[Start of Attachment]

-- pv_equiv track=rewrite | github.com/Kensuke-Mitsuzawa/JapaneseTokenizers | JapaneseTokenizer/datamodels.py | __is_valid_pos
-- ===== SOURCE A (Python) =====
-- def __is_valid_pos(pos_tuple, valid_pos):
--     # type: (Tuple[text_type,...],List[Tuple[text_type,...]])->bool
--     """This function checks token's pos is with in POS set that user specified.
--     If token meets all conditions, Return True; else return False
--     """
--     def is_valid_pos(valid_pos_tuple):
--         # type: (Tuple[text_type,...])->bool
--         length_valid_pos_tuple = len(valid_pos_tuple)
--         if valid_pos_tuple == pos_tuple[:length_valid_pos_tuple]:
--             return True
--         else:
--             return False
--
--     seq_bool_flags = [is_valid_pos(valid_pos_tuple) for valid_pos_tuple in valid_pos]
--
--     if True in set(seq_bool_flags):
--         return True
--     else:
--         return False
-- ===== SOURCE B (Python) =====
-- def __is_valid_pos(pos_tuple, valid_pos):
--     # Invert the traversal: index the candidates in a set once, then walk the
--     # prefixes of pos_tuple from shortest to longest (growing one token at a
--     # time), returning at the first prefix that is a candidate.  No prefix
--     # longer than the longest candidate can match, so the walk stops there.
--     candidates = set(valid_pos)
--     if not candidates:
--         return False
--     limit = len(max(candidates, key=len))
--     prefix = ()
--     for token in pos_tuple[:limit]:
--         if prefix in candidates:
--             return True
--         prefix = prefix + (token,)
--     return prefix in candidates
-- ===== Notes on version B (the rewrite author's own statement) =====
-- stated objective: alternative
-- what changed: B inverts the traversal: it builds a hash set of the candidates once, then walks the prefixes of pos_tuple from shortest to longest (growing one token per iteration, early-returning at the first prefix found in the set, and stopping at the longest candidate length), instead of A's loop over candidates comparing each against its slice of pos_tuple.
import Mathlib
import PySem

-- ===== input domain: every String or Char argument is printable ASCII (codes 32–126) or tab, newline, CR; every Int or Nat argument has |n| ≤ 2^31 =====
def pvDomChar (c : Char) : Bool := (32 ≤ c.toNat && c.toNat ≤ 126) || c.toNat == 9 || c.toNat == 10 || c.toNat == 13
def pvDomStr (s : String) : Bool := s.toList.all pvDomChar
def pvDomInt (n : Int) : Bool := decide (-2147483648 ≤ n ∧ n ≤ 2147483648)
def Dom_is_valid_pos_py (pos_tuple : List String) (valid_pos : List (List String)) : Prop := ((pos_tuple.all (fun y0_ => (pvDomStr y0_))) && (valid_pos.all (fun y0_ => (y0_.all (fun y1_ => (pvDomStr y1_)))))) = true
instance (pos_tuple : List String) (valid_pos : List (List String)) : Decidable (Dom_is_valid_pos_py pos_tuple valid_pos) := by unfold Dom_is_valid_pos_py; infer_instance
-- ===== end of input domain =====

-- B inverts the traversal: it indexes the candidates in a set once and walks the
-- prefixes of pos_tuple shortest-to-longest with early exit, instead of A's
-- per-candidate slice comparisons (alternative decomposition, same cost).

-- ===== PORT A =====
def is_valid_pos_py (pos_tuple : List String) (valid_pos : List (List String)) : Bool :=
  -- inner helper is_valid_pos: compares the candidate with pos_tuple[:len(candidate)]
  let is_valid_pos := fun (valid_pos_tuple : List String) =>
    let length_valid_pos_tuple : Int := (valid_pos_tuple.length : Int)
    if valid_pos_tuple == PySem.List.slice pos_tuple none (some length_valid_pos_tuple)
    then true else false
  let seq_bool_flags := valid_pos.map is_valid_pos
  if (PySem.Set.ofList seq_bool_flags).contains true then true else false

-- ===== PORT B =====
-- B's for-loop with early return: walk pos_tuple, extending the current prefix
def altLoop (candidates : PySem.Set (List String)) (prefix_ : List String) : List String → Bool
  | [] => candidates.contains prefix_                  -- final 'return prefix in candidates'
  | token :: rest =>
      if candidates.contains prefix_ then true         -- early 'return True'
      else altLoop candidates (prefix_ ++ [token]) rest

def is_valid_pos_py_alt (pos_tuple : List String) (valid_pos : List (List String)) : Bool :=
  let candidates := PySem.Set.ofList valid_pos
  -- 'if not candidates: return False' + 'max(candidates, key=len)' as one Option match
  match PySem.List.max? candidates (fun c => (c.length : Int)) with
  | none => false
  | some longest =>
      let limit : Int := (longest.length : Int)
      altLoop candidates [] (PySem.List.slice pos_tuple none (some limit))

-- ===== PRECONDITION & SPEC =====
def Spec_is_valid_pos_py (pos_tuple : List String) (valid_pos : List (List String)) (out : Bool) : Prop := out = is_valid_pos_py_alt pos_tuple valid_pos
instance (pos_tuple : List String) (valid_pos : List (List String)) (out : Bool) : Decidable (Spec_is_valid_pos_py pos_tuple valid_pos out) := by unfold Spec_is_valid_pos_py; infer_instance

-- ===== CLAIM (what is proved, stated in full; the proofs are below) =====
def Claim_equal_is_valid_pos_py : Prop := ∀ (pos_tuple : List String) (valid_pos : List (List String)), Dom_is_valid_pos_py pos_tuple valid_pos → Spec_is_valid_pos_py pos_tuple valid_pos (is_valid_pos_py pos_tuple valid_pos)

-- ===== LEMMAS AND PROOFS =====

-- A cast slice by a candidate's length is the corresponding take
theorem slice_len (pos_tuple : List String) (k : Nat) :
    PySem.List.slice pos_tuple none (some (k : Int)) = pos_tuple.take k :=
  PySem.List.slice_to_natCast pos_tuple k

-- A computes 'some candidate equals the corresponding-length prefix of pos_tuple'
theorem is_valid_pos_py_eq_any (pos_tuple : List String) (valid_pos : List (List String)) :
    is_valid_pos_py pos_tuple valid_pos
      = valid_pos.any (fun vp => vp == pos_tuple.take vp.length) := by
  unfold is_valid_pos_py
  simp only [slice_len]
  have hif : ∀ b : Bool, (if b then true else false) = b := by decide
  simp only [hif]
  rw [Bool.eq_iff_iff]
  simp [PySem.Set.mem_ofList, List.mem_map, List.any_eq_true]

-- characterisation of B's loop: true iff some prefix of acc ++ l that extends acc is a candidate
theorem altLoop_iff (candidates : PySem.Set (List String)) (acc l : List String) :
    altLoop candidates acc l = true
      ↔ ∃ k ≤ l.length, candidates.contains (acc ++ l.take k) = true := by
  induction l generalizing acc with
  | nil =>
      simp [altLoop]
  | cons token rest ih =>
      simp only [altLoop]
      cases h : candidates.contains acc with
      | true =>
          simp only [h]
          refine iff_of_true (by simp) ⟨0, Nat.zero_le _, ?_⟩
          simpa using h
      | false =>
          rw [if_neg (by simp [h]), ih]
          constructor
          · rintro ⟨k, hk, hc⟩
            exact ⟨k + 1, by simpa using hk, by simpa using hc⟩
          · rintro ⟨k, hk, hc⟩
            cases k with
            | zero =>
                rw [List.take_zero, List.append_nil] at hc
                rw [hc] at h; cases h
            | succ k => exact ⟨k, by simpa using hk, by simpa using hc⟩

theorem is_valid_pos_py_alt_eq_any (pos_tuple : List String) (valid_pos : List (List String)) :
    is_valid_pos_py_alt pos_tuple valid_pos
      = valid_pos.any (fun vp => vp == pos_tuple.take vp.length) := by
  unfold is_valid_pos_py_alt
  dsimp only
  cases hm : PySem.List.max? (PySem.Set.ofList valid_pos) (fun c => (c.length : Int)) with
  | none =>
      have hempty : PySem.Set.ofList valid_pos = [] := (PySem.List.max?_eq_none_iff _ _).mp hm
      rw [Bool.eq_iff_iff]
      refine iff_of_false (by simp) ?_
      simp only [List.any_eq_true, beq_iff_eq]
      rintro ⟨vp, hvp, -⟩
      have : vp ∈ PySem.Set.ofList valid_pos := (PySem.Set.mem_ofList _ _).mpr hvp
      simp [hempty] at this
  | some longest =>
      dsimp only
      rw [slice_len, Bool.eq_iff_iff, altLoop_iff]
      simp only [List.nil_append, List.any_eq_true, beq_iff_eq,
        PySem.Set.contains_iff, PySem.Set.mem_ofList, List.length_take]
      constructor
      · rintro ⟨k, hk, hmem⟩
        rw [List.take_take] at hmem
        refine ⟨pos_tuple.take (min k longest.length), hmem, ?_⟩
        rw [List.length_take]
        exact (List.take_eq_take_iff.mpr (by omega)).symm
      · rintro ⟨vp, hvp, heq⟩
        have hlen : vp.length ≤ pos_tuple.length := by
          have := congrArg List.length heq
          simp [List.length_take] at this; omega
        have hlim : vp.length ≤ longest.length := by
          have hmem : vp ∈ PySem.Set.ofList valid_pos := (PySem.Set.mem_ofList _ _).mpr hvp
          have := PySem.List.max?_isMax hm vp hmem
          exact_mod_cast this
        refine ⟨vp.length, by omega, ?_⟩
        rw [List.take_take, min_eq_left hlim, ← heq]
        exact hvp

-- ===== VERDICT (by name: the statement is the Claim_ definition above) =====
theorem is_valid_pos_py_spec : Claim_equal_is_valid_pos_py := by
  intro pos_tuple valid_pos _
  unfold Spec_is_valid_pos_py
  rw [is_valid_pos_py_eq_any, is_valid_pos_py_alt_eq_any]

[End of Attachment]

§ Your assignment: In the listing above, find the line with "have hlen : vp.length", then copy it and every later line exactly, through the last line, and nothing else.

§ Answer below:
        have hlen : vp.length ≤ pos_tuple.length := by
          have := congrArg List.length heq
          simp [List.length_take] at this; omega
        have hlim : vp.length ≤ longest.length := by
          have hmem : vp ∈ PySem.Set.ofList valid_pos := (PySem.Set.mem_ofList _ _).mpr hvp
          have := PySem.List.max?_isMax hm vp hmem
          exact_mod_cast this
        refine ⟨vp.length, by omega, ?_⟩
        rw [List.take_take, min_eq_left hlim, ← heq]
        exact hvp

-- ===== VERDICT (by name: the statement is the Claim_ definition above) =====
theorem is_valid_pos_py_spec : Claim_equal_is_valid_pos_py := by
  intro pos_tuple valid_pos _
  unfold Spec_is_valid_pos_py
  rw [is_valid_pos_py_eq_any, is_valid_pos_py_alt_eq_any]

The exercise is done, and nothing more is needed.